• Work item
Up to and including the line with "# print lst[0]", please reproduce the lines below exactly, beginning with the first.

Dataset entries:
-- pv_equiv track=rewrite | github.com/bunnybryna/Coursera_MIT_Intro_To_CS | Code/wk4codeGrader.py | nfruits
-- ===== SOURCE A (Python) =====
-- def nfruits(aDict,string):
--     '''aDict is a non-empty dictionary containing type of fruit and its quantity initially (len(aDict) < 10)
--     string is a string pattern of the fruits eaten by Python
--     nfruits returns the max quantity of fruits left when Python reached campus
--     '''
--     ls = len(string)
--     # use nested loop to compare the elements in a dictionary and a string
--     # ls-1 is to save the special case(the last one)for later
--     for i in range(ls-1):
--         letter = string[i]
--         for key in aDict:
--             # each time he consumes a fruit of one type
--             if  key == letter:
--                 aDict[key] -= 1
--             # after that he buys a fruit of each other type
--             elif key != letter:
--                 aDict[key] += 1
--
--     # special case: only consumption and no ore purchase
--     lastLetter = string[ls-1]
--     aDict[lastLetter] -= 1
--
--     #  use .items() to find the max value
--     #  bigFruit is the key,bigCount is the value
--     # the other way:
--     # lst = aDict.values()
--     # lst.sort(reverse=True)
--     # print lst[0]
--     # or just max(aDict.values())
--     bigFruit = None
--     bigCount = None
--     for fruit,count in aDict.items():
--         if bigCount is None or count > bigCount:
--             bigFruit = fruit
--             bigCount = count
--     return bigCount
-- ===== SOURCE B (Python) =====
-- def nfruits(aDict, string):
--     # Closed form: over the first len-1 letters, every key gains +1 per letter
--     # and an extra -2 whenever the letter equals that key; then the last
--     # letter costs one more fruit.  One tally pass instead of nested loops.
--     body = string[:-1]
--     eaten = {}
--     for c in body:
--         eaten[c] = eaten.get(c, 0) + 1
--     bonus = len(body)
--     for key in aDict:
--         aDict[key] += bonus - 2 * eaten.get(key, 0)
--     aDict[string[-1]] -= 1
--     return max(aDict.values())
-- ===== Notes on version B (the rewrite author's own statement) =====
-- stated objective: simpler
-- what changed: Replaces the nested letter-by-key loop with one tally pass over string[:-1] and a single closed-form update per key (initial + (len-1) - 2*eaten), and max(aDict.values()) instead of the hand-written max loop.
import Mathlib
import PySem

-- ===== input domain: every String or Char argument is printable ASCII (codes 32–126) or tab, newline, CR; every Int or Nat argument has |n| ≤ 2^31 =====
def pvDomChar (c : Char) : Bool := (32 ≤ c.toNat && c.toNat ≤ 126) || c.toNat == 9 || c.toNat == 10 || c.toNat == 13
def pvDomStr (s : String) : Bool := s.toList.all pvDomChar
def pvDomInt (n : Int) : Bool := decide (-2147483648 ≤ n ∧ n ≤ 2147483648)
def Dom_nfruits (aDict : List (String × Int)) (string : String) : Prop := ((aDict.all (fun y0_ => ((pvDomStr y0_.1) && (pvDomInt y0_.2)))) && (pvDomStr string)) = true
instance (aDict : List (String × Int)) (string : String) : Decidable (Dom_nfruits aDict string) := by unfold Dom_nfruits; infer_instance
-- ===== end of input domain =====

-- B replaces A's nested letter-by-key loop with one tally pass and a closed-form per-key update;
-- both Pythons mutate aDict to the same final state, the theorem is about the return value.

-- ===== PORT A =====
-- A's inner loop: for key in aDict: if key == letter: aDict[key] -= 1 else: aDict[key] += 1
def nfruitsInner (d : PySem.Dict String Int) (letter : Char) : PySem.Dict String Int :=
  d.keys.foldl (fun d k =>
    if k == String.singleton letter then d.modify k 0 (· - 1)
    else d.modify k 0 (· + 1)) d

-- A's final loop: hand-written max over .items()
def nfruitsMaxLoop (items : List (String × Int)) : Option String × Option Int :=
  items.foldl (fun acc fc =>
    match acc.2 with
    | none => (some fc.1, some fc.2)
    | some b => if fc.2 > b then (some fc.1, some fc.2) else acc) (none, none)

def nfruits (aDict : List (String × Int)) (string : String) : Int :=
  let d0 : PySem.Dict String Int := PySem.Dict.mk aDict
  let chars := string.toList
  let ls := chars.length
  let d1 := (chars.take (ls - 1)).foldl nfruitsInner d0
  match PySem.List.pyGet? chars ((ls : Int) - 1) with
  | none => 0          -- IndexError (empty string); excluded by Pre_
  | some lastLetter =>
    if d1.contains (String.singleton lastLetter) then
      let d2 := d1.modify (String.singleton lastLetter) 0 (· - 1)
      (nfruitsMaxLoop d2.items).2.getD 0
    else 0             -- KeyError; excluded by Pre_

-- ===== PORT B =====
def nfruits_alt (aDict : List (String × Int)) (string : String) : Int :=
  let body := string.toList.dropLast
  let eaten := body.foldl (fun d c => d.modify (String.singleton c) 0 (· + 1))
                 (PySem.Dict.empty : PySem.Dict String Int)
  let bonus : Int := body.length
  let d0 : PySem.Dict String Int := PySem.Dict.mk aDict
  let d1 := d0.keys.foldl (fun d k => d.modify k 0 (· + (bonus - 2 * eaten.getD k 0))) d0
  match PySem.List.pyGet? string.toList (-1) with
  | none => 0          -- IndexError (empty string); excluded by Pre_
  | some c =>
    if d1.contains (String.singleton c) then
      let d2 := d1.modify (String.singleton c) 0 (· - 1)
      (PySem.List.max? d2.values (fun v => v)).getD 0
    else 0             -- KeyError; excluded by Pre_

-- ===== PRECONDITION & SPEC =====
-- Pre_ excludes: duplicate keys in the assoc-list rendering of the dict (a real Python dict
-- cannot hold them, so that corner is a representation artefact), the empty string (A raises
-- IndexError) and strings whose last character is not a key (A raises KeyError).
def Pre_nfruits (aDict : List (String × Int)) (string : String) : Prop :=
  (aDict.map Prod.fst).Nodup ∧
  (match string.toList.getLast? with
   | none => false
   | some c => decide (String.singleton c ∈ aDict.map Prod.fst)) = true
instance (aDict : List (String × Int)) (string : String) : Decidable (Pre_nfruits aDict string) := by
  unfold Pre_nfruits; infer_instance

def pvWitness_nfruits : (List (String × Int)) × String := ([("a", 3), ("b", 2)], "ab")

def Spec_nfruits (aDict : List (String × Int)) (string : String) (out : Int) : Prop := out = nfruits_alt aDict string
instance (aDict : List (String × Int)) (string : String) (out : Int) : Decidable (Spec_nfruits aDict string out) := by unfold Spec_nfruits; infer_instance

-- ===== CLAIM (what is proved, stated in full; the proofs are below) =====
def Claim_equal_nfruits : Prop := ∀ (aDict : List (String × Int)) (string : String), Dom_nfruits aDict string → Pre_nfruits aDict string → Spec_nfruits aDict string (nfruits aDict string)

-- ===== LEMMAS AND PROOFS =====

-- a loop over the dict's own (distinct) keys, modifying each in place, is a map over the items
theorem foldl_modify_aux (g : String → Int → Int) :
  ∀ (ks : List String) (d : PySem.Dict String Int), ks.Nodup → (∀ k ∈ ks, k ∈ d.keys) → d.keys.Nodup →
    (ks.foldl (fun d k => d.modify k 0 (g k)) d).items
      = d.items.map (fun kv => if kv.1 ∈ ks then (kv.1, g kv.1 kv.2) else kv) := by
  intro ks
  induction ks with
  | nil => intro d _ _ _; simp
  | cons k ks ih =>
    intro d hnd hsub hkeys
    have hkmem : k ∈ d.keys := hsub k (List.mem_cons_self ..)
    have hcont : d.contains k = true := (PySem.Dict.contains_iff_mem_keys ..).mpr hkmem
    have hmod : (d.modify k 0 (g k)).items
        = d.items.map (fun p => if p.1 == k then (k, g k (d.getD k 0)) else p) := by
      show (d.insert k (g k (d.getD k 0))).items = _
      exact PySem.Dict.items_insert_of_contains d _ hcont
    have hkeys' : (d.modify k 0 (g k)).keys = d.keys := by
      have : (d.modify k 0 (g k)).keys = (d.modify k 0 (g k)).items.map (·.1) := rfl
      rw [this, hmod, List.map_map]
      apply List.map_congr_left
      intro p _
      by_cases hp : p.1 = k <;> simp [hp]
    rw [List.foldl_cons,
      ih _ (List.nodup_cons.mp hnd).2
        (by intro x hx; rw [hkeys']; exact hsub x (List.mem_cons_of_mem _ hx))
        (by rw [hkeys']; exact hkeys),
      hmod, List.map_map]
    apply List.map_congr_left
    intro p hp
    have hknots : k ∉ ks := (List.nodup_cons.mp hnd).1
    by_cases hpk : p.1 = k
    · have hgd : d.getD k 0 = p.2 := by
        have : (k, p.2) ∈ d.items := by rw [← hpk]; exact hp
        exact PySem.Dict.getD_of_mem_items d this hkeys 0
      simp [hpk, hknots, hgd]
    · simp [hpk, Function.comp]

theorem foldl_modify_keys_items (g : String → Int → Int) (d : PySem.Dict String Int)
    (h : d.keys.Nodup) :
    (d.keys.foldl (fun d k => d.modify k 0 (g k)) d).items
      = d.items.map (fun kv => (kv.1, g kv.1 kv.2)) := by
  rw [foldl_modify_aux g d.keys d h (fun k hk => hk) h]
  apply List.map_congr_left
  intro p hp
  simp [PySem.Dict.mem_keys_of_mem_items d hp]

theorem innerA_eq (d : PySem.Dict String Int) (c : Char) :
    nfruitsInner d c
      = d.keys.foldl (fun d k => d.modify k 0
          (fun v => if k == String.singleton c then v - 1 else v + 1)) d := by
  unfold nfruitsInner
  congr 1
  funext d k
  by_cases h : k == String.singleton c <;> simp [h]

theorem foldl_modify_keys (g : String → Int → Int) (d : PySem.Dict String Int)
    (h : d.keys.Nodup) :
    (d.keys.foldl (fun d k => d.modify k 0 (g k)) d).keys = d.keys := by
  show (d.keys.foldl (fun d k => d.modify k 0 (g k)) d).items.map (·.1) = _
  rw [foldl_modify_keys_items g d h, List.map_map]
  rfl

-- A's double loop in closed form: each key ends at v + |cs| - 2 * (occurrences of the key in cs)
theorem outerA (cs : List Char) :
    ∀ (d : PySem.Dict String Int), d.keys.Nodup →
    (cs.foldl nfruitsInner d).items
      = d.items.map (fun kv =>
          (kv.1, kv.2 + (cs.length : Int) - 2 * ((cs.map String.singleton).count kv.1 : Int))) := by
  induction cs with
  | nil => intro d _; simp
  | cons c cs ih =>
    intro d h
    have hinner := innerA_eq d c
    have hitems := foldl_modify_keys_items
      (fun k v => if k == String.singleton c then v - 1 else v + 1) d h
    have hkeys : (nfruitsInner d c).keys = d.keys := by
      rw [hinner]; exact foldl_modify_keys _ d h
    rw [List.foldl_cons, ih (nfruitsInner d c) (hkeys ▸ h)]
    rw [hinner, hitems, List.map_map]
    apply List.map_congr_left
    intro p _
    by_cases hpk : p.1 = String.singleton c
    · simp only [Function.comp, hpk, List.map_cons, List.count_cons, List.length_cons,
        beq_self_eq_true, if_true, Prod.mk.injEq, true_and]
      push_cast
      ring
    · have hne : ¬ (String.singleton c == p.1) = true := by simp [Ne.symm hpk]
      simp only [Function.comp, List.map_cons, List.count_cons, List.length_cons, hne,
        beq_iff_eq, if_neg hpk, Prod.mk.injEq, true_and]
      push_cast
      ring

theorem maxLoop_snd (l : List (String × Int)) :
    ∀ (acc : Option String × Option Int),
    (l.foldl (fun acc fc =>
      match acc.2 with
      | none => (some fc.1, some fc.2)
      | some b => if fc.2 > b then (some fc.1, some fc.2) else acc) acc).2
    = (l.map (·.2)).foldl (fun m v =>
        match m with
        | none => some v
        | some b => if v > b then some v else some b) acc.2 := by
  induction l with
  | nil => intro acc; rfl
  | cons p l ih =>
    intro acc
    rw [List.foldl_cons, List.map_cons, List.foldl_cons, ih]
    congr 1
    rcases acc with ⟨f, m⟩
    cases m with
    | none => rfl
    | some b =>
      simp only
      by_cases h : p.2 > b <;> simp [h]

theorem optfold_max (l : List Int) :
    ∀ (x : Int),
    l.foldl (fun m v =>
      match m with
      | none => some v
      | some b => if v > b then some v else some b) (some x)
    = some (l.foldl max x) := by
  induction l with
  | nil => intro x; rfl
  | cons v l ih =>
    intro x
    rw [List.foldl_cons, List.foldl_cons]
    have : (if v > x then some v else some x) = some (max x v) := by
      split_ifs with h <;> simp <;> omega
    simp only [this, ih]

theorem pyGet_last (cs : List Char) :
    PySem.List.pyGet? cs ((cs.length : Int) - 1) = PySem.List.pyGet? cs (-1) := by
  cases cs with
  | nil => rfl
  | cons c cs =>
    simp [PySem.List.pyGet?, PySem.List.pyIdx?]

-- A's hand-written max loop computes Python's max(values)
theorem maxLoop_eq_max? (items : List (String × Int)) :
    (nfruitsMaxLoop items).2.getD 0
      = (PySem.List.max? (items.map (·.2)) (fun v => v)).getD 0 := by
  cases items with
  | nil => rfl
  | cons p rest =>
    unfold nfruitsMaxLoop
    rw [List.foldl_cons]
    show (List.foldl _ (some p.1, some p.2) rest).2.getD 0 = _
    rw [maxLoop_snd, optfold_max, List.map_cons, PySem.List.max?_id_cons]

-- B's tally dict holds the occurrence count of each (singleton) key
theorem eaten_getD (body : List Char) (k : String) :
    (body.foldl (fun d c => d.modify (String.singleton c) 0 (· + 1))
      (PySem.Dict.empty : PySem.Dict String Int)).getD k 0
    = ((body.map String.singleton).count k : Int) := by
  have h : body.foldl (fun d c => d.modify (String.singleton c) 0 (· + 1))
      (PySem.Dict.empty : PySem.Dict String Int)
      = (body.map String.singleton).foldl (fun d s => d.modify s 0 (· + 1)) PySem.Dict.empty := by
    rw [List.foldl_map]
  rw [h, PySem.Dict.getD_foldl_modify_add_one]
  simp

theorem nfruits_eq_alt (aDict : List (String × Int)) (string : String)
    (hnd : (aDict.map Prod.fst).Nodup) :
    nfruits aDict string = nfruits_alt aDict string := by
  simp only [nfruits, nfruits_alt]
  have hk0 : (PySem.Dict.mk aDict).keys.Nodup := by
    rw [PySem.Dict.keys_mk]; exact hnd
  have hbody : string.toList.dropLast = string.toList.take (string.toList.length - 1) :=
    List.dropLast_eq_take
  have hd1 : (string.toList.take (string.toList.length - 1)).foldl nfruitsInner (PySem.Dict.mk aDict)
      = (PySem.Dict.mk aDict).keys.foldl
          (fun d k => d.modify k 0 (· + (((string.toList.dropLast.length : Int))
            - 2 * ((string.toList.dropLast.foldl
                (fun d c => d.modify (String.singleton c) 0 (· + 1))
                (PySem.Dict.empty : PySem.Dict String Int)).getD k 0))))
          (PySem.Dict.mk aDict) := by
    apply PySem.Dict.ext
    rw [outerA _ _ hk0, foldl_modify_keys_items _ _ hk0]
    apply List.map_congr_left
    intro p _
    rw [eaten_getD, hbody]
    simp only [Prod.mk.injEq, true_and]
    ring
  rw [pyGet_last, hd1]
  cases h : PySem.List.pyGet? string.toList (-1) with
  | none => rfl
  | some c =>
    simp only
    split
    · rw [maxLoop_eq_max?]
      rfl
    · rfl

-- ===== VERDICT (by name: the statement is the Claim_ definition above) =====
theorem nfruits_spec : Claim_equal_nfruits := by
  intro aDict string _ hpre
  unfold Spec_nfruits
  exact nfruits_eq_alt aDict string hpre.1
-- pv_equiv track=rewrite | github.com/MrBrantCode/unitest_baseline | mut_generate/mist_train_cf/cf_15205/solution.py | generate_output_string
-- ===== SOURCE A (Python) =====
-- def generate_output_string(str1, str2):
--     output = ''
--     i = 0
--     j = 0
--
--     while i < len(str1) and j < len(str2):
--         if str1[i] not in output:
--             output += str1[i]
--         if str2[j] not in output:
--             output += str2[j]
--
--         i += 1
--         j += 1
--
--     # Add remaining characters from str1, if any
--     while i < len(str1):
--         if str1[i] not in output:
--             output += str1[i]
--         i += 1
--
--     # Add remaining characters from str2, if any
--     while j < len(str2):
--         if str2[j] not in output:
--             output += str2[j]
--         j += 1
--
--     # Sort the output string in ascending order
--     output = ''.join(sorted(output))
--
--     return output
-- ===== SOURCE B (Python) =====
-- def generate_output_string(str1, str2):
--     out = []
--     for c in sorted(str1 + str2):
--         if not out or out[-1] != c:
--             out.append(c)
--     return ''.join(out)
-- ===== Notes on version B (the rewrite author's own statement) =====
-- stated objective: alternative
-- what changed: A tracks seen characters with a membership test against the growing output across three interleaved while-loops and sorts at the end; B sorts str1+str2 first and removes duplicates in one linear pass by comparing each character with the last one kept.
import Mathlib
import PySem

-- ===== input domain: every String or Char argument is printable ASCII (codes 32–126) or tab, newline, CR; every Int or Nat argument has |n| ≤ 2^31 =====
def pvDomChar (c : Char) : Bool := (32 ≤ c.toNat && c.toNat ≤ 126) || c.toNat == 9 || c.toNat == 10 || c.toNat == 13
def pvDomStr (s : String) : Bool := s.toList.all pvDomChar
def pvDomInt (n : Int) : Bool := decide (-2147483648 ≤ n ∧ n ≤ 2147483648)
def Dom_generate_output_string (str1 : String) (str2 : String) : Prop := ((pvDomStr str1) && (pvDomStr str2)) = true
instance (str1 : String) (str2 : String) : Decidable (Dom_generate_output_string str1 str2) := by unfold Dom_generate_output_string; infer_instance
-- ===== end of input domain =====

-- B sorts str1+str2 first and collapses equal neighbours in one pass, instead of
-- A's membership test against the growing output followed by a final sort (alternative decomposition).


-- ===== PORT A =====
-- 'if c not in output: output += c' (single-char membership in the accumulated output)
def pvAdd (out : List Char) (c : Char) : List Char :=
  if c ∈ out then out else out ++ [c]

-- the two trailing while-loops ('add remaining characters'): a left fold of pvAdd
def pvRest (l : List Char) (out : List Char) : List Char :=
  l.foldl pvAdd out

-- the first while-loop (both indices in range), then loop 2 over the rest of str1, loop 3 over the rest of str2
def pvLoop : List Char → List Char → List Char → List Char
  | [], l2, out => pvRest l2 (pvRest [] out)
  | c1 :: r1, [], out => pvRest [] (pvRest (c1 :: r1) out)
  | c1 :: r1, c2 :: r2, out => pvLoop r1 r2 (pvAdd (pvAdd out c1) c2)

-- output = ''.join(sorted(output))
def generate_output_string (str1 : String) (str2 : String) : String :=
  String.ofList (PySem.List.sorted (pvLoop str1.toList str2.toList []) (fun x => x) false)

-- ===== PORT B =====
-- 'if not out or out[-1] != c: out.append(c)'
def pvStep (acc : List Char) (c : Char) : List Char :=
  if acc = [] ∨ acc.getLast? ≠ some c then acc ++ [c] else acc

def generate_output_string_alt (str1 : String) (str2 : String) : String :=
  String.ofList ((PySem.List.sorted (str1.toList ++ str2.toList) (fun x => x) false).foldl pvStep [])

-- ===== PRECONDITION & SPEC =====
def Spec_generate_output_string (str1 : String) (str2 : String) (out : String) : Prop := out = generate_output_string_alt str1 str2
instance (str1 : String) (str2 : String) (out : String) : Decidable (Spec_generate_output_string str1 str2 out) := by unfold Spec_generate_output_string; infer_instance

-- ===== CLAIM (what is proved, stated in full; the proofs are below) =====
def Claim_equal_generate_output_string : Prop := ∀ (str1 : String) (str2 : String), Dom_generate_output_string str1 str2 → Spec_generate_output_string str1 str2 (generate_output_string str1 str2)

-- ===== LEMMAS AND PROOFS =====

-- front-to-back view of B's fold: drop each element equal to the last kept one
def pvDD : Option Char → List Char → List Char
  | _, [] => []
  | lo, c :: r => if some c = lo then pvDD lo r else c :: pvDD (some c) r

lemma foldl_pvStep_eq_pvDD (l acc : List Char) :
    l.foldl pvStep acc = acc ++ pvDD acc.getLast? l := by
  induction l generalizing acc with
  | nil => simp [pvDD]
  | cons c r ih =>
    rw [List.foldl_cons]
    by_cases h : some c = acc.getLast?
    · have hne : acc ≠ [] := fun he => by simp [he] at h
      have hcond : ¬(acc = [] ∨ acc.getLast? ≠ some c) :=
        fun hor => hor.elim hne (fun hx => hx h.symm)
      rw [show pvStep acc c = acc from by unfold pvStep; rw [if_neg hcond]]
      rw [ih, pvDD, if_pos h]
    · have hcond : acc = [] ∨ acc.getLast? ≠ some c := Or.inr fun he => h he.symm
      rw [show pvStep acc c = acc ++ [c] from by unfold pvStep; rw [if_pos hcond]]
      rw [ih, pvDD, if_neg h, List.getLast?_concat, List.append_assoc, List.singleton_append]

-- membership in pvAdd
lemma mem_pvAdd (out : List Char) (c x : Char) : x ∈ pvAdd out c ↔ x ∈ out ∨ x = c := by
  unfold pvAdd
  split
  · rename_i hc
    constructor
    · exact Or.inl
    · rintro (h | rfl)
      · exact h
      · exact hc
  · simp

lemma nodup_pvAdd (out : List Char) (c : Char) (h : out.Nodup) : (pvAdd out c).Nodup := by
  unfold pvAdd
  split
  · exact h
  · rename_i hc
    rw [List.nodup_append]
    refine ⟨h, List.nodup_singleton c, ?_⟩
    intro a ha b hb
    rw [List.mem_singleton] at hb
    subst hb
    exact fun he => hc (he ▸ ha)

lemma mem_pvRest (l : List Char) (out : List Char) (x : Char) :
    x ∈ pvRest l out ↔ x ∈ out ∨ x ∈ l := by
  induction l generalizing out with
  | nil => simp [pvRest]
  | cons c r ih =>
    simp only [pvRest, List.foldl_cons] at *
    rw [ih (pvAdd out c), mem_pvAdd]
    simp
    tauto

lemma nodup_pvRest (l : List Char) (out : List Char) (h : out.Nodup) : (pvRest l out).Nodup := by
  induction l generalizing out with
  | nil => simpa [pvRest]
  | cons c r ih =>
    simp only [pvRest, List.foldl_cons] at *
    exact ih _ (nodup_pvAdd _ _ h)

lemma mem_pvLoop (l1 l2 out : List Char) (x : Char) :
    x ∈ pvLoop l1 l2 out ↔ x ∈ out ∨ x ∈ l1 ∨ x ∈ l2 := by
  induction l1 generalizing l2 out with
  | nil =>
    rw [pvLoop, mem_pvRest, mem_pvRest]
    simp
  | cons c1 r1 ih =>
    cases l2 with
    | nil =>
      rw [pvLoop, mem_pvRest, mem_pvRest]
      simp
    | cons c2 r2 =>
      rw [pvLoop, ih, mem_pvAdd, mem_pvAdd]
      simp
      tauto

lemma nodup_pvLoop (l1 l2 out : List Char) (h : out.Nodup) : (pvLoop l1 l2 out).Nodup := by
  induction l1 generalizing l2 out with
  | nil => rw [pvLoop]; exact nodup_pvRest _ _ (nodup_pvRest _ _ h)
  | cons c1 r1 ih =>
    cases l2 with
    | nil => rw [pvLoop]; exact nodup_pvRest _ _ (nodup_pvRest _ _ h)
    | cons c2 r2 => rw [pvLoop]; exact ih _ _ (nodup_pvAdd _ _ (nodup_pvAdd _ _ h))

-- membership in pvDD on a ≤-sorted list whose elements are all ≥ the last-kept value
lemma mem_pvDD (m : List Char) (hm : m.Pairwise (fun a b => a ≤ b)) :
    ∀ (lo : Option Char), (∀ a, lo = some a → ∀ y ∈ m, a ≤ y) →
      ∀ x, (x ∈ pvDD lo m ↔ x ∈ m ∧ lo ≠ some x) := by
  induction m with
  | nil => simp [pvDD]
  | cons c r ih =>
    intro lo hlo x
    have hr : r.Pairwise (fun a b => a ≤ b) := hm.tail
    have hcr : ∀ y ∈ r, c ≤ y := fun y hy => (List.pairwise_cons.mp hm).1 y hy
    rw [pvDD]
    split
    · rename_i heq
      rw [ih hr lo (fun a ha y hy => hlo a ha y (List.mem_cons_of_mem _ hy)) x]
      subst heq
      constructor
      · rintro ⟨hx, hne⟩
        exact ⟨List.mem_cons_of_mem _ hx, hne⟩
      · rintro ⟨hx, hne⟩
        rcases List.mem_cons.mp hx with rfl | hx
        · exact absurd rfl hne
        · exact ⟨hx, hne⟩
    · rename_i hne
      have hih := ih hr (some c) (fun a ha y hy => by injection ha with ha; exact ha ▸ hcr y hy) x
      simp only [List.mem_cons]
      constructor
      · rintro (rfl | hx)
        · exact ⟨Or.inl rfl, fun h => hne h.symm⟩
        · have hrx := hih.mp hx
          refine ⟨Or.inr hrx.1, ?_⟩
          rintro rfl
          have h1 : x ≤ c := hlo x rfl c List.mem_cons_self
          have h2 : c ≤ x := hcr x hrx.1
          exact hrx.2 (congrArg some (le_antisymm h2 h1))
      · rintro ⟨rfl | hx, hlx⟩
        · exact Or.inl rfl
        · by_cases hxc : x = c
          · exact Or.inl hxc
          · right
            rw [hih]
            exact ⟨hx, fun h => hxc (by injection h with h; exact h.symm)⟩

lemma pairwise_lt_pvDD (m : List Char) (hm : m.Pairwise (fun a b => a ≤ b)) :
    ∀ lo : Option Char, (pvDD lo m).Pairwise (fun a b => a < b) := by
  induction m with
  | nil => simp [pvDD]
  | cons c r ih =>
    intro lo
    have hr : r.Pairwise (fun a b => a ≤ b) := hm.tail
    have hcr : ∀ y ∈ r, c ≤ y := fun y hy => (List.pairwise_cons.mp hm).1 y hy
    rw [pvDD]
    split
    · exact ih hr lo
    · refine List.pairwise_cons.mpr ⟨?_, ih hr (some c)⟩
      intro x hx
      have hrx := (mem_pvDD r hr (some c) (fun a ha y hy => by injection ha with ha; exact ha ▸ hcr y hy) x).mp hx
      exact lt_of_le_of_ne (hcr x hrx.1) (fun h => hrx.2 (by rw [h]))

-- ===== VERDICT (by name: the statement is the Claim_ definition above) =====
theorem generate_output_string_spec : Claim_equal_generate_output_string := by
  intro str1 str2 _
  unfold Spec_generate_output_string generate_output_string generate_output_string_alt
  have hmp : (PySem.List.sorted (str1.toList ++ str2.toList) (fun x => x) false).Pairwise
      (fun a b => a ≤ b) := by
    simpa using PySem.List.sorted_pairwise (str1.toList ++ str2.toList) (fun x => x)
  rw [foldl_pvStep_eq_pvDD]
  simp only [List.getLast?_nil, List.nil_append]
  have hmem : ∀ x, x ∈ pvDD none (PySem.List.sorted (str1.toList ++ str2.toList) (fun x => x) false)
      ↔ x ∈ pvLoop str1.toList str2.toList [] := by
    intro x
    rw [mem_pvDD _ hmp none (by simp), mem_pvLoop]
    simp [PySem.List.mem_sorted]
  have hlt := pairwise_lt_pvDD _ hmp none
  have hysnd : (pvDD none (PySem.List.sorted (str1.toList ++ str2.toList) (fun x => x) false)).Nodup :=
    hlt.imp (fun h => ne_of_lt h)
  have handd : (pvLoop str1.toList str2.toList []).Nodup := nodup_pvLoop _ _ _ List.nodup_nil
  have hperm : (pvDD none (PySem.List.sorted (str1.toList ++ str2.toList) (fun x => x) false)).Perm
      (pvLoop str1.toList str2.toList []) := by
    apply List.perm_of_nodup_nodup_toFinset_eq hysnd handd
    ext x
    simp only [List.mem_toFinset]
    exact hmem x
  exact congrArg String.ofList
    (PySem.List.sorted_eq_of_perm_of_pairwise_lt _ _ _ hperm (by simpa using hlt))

• Answer box
-- pv_equiv track=rewrite | github.com/bunnybryna/Coursera_MIT_Intro_To_CS | Code/wk4codeGrader.py | nfruits
-- ===== SOURCE A (Python) =====
-- def nfruits(aDict,string):
--     '''aDict is a non-empty dictionary containing type of fruit and its quantity initially (len(aDict) < 10)
--     string is a string pattern of the fruits eaten by Python
--     nfruits returns the max quantity of fruits left when Python reached campus
--     '''
--     ls = len(string)
--     # use nested loop to compare the elements in a dictionary and a string
--     # ls-1 is to save the special case(the last one)for later
--     for i in range(ls-1):
--         letter = string[i]
--         for key in aDict:
--             # each time he consumes a fruit of one type
--             if  key == letter:
--                 aDict[key] -= 1
--             # after that he buys a fruit of each other type
--             elif key != letter:
--                 aDict[key] += 1
--
--     # special case: only consumption and no ore purchase
--     lastLetter = string[ls-1]
--     aDict[lastLetter] -= 1
--
--     #  use .items() to find the max value
--     #  bigFruit is the key,bigCount is the value
--     # the other way:
--     # lst = aDict.values()
--     # lst.sort(reverse=True)
--     # print lst[0]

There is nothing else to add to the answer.